**Your task**. If a line in the entries below includes "simp", pick it out and copy it.
------ The data ------
-- pv_equiv track=rewrite | github.com/HoangcoderIkci/NewCodes | toanroirac/python/thang3/1903/fureConversionCoefficient.py | calcCoefficentsFourier
-- ===== SOURCE A (Python) =====
-- def calcCoefficentsFourier(trustable,supTable):
--     coefficients = []
--     arrNotNullIndex = []
--     for id1 in range(len(trustable)):
--         if trustable[id1]:
--             arrNotNullIndex.append(id1)
--     for id1 in range(len(trustable)):
--         c = 0
--         for col in arrNotNullIndex:
--             c+= supTable[id1][col]
--         coefficients.append(c)
--     return coefficients
-- ===== SOURCE B (Python) =====
-- def calcCoefficentsFourier(trustable, supTable):
--     # Column-major scatter: keep an accumulator vector and add each trusted
--     # column of supTable into it, instead of gathering a scalar sum per row.
--     n = len(trustable)
--     coefficients = [0] * n
--     for j in range(n):
--         if trustable[j]:
--             coefficients = [coefficients[i] + supTable[i][j] for i in range(n)]
--     return coefficients
-- ===== Notes on version B (the rewrite author's own statement) =====
-- stated objective: alternative
-- what changed: Replaces the gather scheme (precompute trusted indices, then per row sum a scalar over them) by a column-major scatter that keeps an accumulator vector and folds each trusted column into it; no index list is materialized.
-- outside the precondition, e.g. on calcCoefficentsFourier([True, True], [[1, 2]]): A raises IndexError, B raises IndexError
import Mathlib
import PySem

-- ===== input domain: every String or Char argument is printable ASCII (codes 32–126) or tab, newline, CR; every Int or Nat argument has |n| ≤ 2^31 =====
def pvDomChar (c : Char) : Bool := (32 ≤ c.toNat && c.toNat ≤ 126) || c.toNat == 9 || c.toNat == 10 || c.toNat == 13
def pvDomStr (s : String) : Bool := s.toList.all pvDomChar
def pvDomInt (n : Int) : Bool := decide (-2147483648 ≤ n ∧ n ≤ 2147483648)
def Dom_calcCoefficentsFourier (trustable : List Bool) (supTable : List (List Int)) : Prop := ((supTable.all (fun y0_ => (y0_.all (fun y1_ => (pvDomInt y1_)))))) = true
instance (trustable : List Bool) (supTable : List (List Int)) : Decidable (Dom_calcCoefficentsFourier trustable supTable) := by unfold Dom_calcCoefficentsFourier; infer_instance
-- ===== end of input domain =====

-- ===== PORT A =====
-- B replaces A's gather scheme (trusted-index list + per-row scalar sum) with a
-- column-major scatter over an accumulator vector; return values agree on Pre_.
def calcCoefficentsFourier (trustable : List Bool) (supTable : List (List Int)) : List Int :=
  let arrNotNullIndex : List Int :=
    (PySem.List.pyRange 0 (trustable.length : Int) 1).foldl
      (fun arr id1 => if PySem.List.pyGetD trustable id1 false then arr ++ [id1] else arr) []
  (PySem.List.pyRange 0 (trustable.length : Int) 1).foldl
    (fun coefficients id1 =>
      coefficients ++
        [arrNotNullIndex.foldl
          (fun c col => c + PySem.List.pyGetD (PySem.List.pyGetD supTable id1 []) col 0) 0])
    []

-- ===== PORT B =====
def calcCoefficentsFourier_alt (trustable : List Bool) (supTable : List (List Int)) : List Int :=
  let n : Int := trustable.length
  (PySem.List.pyRange 0 n 1).foldl
    (fun coefficients j =>
      if PySem.List.pyGetD trustable j false then
        (PySem.List.pyRange 0 n 1).map
          (fun i => PySem.List.pyGetD coefficients i 0
            + PySem.List.pyGetD (PySem.List.pyGetD supTable i []) j 0)
      else coefficients)
    (List.replicate trustable.length 0)

-- ===== PRECONDITION & SPEC =====
-- Pre_ excludes exactly the inputs where A raises IndexError: some trusted column j
-- exists while some row i < len(trustable) is missing from supTable or shorter than j+1.
def Pre_calcCoefficentsFourier (trustable : List Bool) (supTable : List (List Int)) : Prop :=
  ∀ j < trustable.length, trustable.getD j false = true →
    trustable.length ≤ supTable.length ∧
    ∀ i < trustable.length, j < (supTable.getD i []).length
instance (trustable : List Bool) (supTable : List (List Int)) : Decidable (Pre_calcCoefficentsFourier trustable supTable) := by unfold Pre_calcCoefficentsFourier; infer_instance
def pvWitness_calcCoefficentsFourier : List Bool × List (List Int) := ([true, false], [[3, 4], [5, 6]])
def Spec_calcCoefficentsFourier (trustable : List Bool) (supTable : List (List Int)) (out : List Int) : Prop := out = calcCoefficentsFourier_alt trustable supTable
instance (trustable : List Bool) (supTable : List (List Int)) (out : List Int) : Decidable (Spec_calcCoefficentsFourier trustable supTable out) := by unfold Spec_calcCoefficentsFourier; infer_instance

-- ===== CLAIM (what is proved, stated in full; the proofs are below) =====
def Claim_equal_calcCoefficentsFourier : Prop := ∀ (trustable : List Bool) (supTable : List (List Int)), Dom_calcCoefficentsFourier trustable supTable → Pre_calcCoefficentsFourier trustable supTable → Spec_calcCoefficentsFourier trustable supTable (calcCoefficentsFourier trustable supTable)

-- ===== LEMMAS AND PROOFS =====
-- Scatter invariant: folding B's column-update step over any list of candidate
-- columns, starting from a vector of the form R.map g, yields per-row folds.
theorem pv_scatter (n : Nat) (P : Int → Bool) (f : Int → Int → Int)
    (js : List Int) (g : Int → Int) :
    js.foldl
      (fun coefficients j =>
        if P j then
          (PySem.List.pyRange 0 (n : Int) 1).map
            (fun i => PySem.List.pyGetD coefficients i 0 + f i j)
        else coefficients)
      ((PySem.List.pyRange 0 (n : Int) 1).map g)
    = (PySem.List.pyRange 0 (n : Int) 1).map
        (fun i => (js.filter P).foldl (fun c j => c + f i j) (g i)) := by
  induction js generalizing g with
  | nil => simp
  | cons j js ih =>
    simp only [List.foldl_cons, List.filter_cons]
    by_cases hP : P j
    · have hmap :
        (PySem.List.pyRange 0 (n : Int) 1).map
          (fun i => PySem.List.pyGetD ((PySem.List.pyRange 0 (n : Int) 1).map g) i 0 + f i j)
        = (PySem.List.pyRange 0 (n : Int) 1).map (fun i => g i + f i j) := by
        apply List.map_congr_left
        intro i hi
        rcases (PySem.List.mem_pyRange_one).1 hi with ⟨h0, hn⟩
        rw [PySem.List.pyGetD_map_pyRange_of_nonneg g n i 0 h0 hn]
      rw [if_pos hP, hmap, ih]
      simp [hP]
    · rw [if_neg hP, ih]
      simp [hP]

theorem pv_replicate_eq_map (n : Nat) :
    (List.replicate n (0 : Int)) = (PySem.List.pyRange 0 (n : Int) 1).map (fun _ => 0) := by
  have h : ((PySem.List.pyRange 0 (n : Int) 1).map (fun _ => (0 : Int)))
      = List.replicate (PySem.List.pyRange 0 (n : Int) 1).length 0 := List.map_const'
  have hl : (PySem.List.pyRange 0 (n : Int) 1).length = n := by
    rw [PySem.List.length_pyRange_one]; simp
  rw [h, hl]

-- ===== VERDICT (by name: the statement is the Claim_ definition above) =====
theorem calcCoefficentsFourier_spec : Claim_equal_calcCoefficentsFourier := by
  intro trustable supTable _ _
  unfold Spec_calcCoefficentsFourier calcCoefficentsFourier calcCoefficentsFourier_alt
  rw [PySem.List.foldl_append_if_eq_filter, PySem.List.foldl_append_singleton_eq_map,
    pv_replicate_eq_map, pv_scatter]
  simp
------
**Reply**.
  | nil => simp
    simp only [List.foldl_cons, List.filter_cons]
      simp [hP]
      simp [hP]
    rw [PySem.List.length_pyRange_one]; simp
  simp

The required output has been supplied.